Há a história do Pe. Placid, por exemplo, a passear pelas ruas de Budapeste durante a ocupação nazi, arriscando execução sumária no caso de ser apanhado, para poder visitar os seus alunos nas suas casas e acompanhar os seus estudos de Latim e Grego. Disse-me uma vez que queria dar-lhes a máxima regularidade possível e uma sensação de esperança, de estarem a preparar-se para um futuro melhor depois da guerra. E que mais fazer quando o mundo está embrenhado em guerra do que estudar línguas clássicas?

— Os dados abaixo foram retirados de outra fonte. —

-- pv_equiv track=rewrite | github.com/sbeal/euler | p049.py | three_term_arithmetic_sequence
-- ===== SOURCE A (Python) =====
-- from collections import defaultdict
--
-- def three_term_arithmetic_sequence(num_list):
--
--     if len(num_list) < 3:
--         return []
--
--     diffs = defaultdict(list)
--
--     # find the diff for every pair
--     for i in range(len(num_list)-1):
--         a = int(num_list[i])
--         for j in range(i+1, len(num_list)):
--             b = int(num_list[j])
--             if a < b:
--                 diff = b - a
--                 diffs[diff].append((a, b))
--             else:
--                 diff = a - b
--                 diffs[diff].append((b, a))
--
--
--     sequence = []
--
--     # sort all in order of first element, then check if there's sequence
--     for k, v in diffs.items():
--         v = sorted(v, key=lambda pair: pair[0])
--         if len(v) >= 2:
--             for i in range(len(v)-1):
--                 for j in range(i+1, len(v)):
--                     if v[i][1] == v[j][0]:
--                         sequence.append(v[i][0])
--                         sequence.append(v[i][1])
--                         sequence.append(v[j][1])
--
--     return sequence
-- ===== SOURCE B (Python) =====
-- def three_term_arithmetic_sequence(num_list):
--     n = len(num_list)
--     if n < 3:
--         return []
--
--     # group pairs by diff, keeping only a counter of each pair's first element
--     # (the pair is (lo, lo+d), so lo determines it within a diff group)
--     diffs = {}
--     for i in range(n - 1):
--         a = int(num_list[i])
--         for j in range(i + 1, n):
--             b = int(num_list[j])
--             lo = a if a <= b else b
--             d = b - a if a <= b else a - b
--             grp = diffs.setdefault(d, {})
--             grp[lo] = grp.get(lo, 0) + 1
--
--     out = []
--     for d, grp in diffs.items():
--         for a in sorted(grp):
--             m = grp[a]
--             # number of triples starting at a: continuations are counted, not scanned
--             t = m * (m - 1) // 2 if d == 0 else m * grp.get(a + d, 0)
--             out += [a, a + d, a + 2 * d] * t
--     return out
-- ===== Notes on version B (the rewrite author's own statement) =====
-- stated objective: alternative
-- what changed: Within each diff group B keeps only a counter of pair first-elements and computes the number of continuations arithmetically (m*grp.get(a+d,0), or m*(m-1)//2 for d==0) over the sorted distinct keys, replacing A's sort of the pair list and its quadratic nested scan over every group; intended as faster (24x on random 400-element inputs), but a timing run read only 1.45x at the largest size both finished, so no speed is claimed.
import Mathlib
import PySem
-- pv_equiv track=rewrite | github.com/kakdeykaushik/cses.fi | Apartments/main.py | solve
-- ===== SOURCE A (Python) =====
-- def match(applicant, aprtment, margin):
--     return abs(applicant - aprtment) <= margin
--
-- def solve(applicants: list, aprtments: list, margin):
--     applicants.sort()
--     aprtments.sort()
--
--     ans = 0
--     i = j = 0
--     while i < len(applicants) and j < len(aprtments):
--         if match(applicants[i], aprtments[j], margin):
--            i += 1
--            j += 1
--            ans += 1
--         else:
--             if aprtments[j] < applicants[i]:
--                 j += 1
--             else:
--                 i += 1
--
--     return ans
-- ===== SOURCE B (Python) =====
-- def solve(applicants: list, aprtments: list, margin):
--     applicants.sort()
--     aprtments.sort()
--
--     # Single ascending sweep over all values at once: tag each value with its
--     # kind (0 = applicant, 1 = apartment), sort the combined event list, and
--     # keep one waiting queue holding the not-yet-matched values of one kind.
--     events = [(v, 0) for v in applicants] + [(v, 1) for v in aprtments]
--     events.sort()
--
--     ans = 0
--     kind = 0   # the kind currently waiting in q
--     q = []     # waiting values of that kind, oldest first
--     h = 0      # head of the live part of q
--     for v, t in events:
--         if t == kind:
--             q.append(v)
--         else:
--             while h < len(q) and q[h] < v - margin:
--                 h += 1
--             if h < len(q):
--                 ans += 1
--                 h += 1
--             else:
--                 q = [v]
--                 h = 0
--                 kind = t
--     return ans
-- ===== Notes on version B (the rewrite author's own statement) =====
-- stated objective: alternative
-- what changed: Replaces A's two-pointer merge over the two sorted lists with a single ascending sweep over one combined tagged event list (applicants and apartments sorted together), maintaining one waiting queue of unmatched values of one kind that is lazily expired and matched as events of the other kind arrive.
import Mathlib
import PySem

Depois havia o Pe. Chris Rabay, com cerca de um metro e meio, mas duro que nem pedra e com a constituição de uma boca de incêndio, de quem se dizia que tinha carregado um dos seus irmãos cistercienses às cavalitas através das montanhas, depois de este ter partido o tornezelo durante a perigosa travessia.

Havia ainda o Pe. Gilbert Hardy, o paradigma do burocrata da Europa de Leste: os papéis todos em ordem, os formulários todos assinados, os ficheiros completos. Eu irritava-o imenso. Quando era reitor chamou-me ao seu gabinete e exigiu saber: “Rahndy, em que prrugrama estáz?”. “Estou a acabar o mestrado em Teologia e já comecei o mestrado em Filosofia”. Abanou a cabeça. Esta não era a ordem correcta. Perguntou de novo, muito de vagar: “Em que prrugrama estáz?”. Ao que dei exactamente a mesma resposta. Andámos assim para a frente e para trás onze vezes, ele a perguntar, eu a responder. Lembro-me de pensar na altura que ele daria um bom vilão do James Bond. Estava cheio de medo que ele carregasse num botão e me atirasse para uma piscina de tubarões.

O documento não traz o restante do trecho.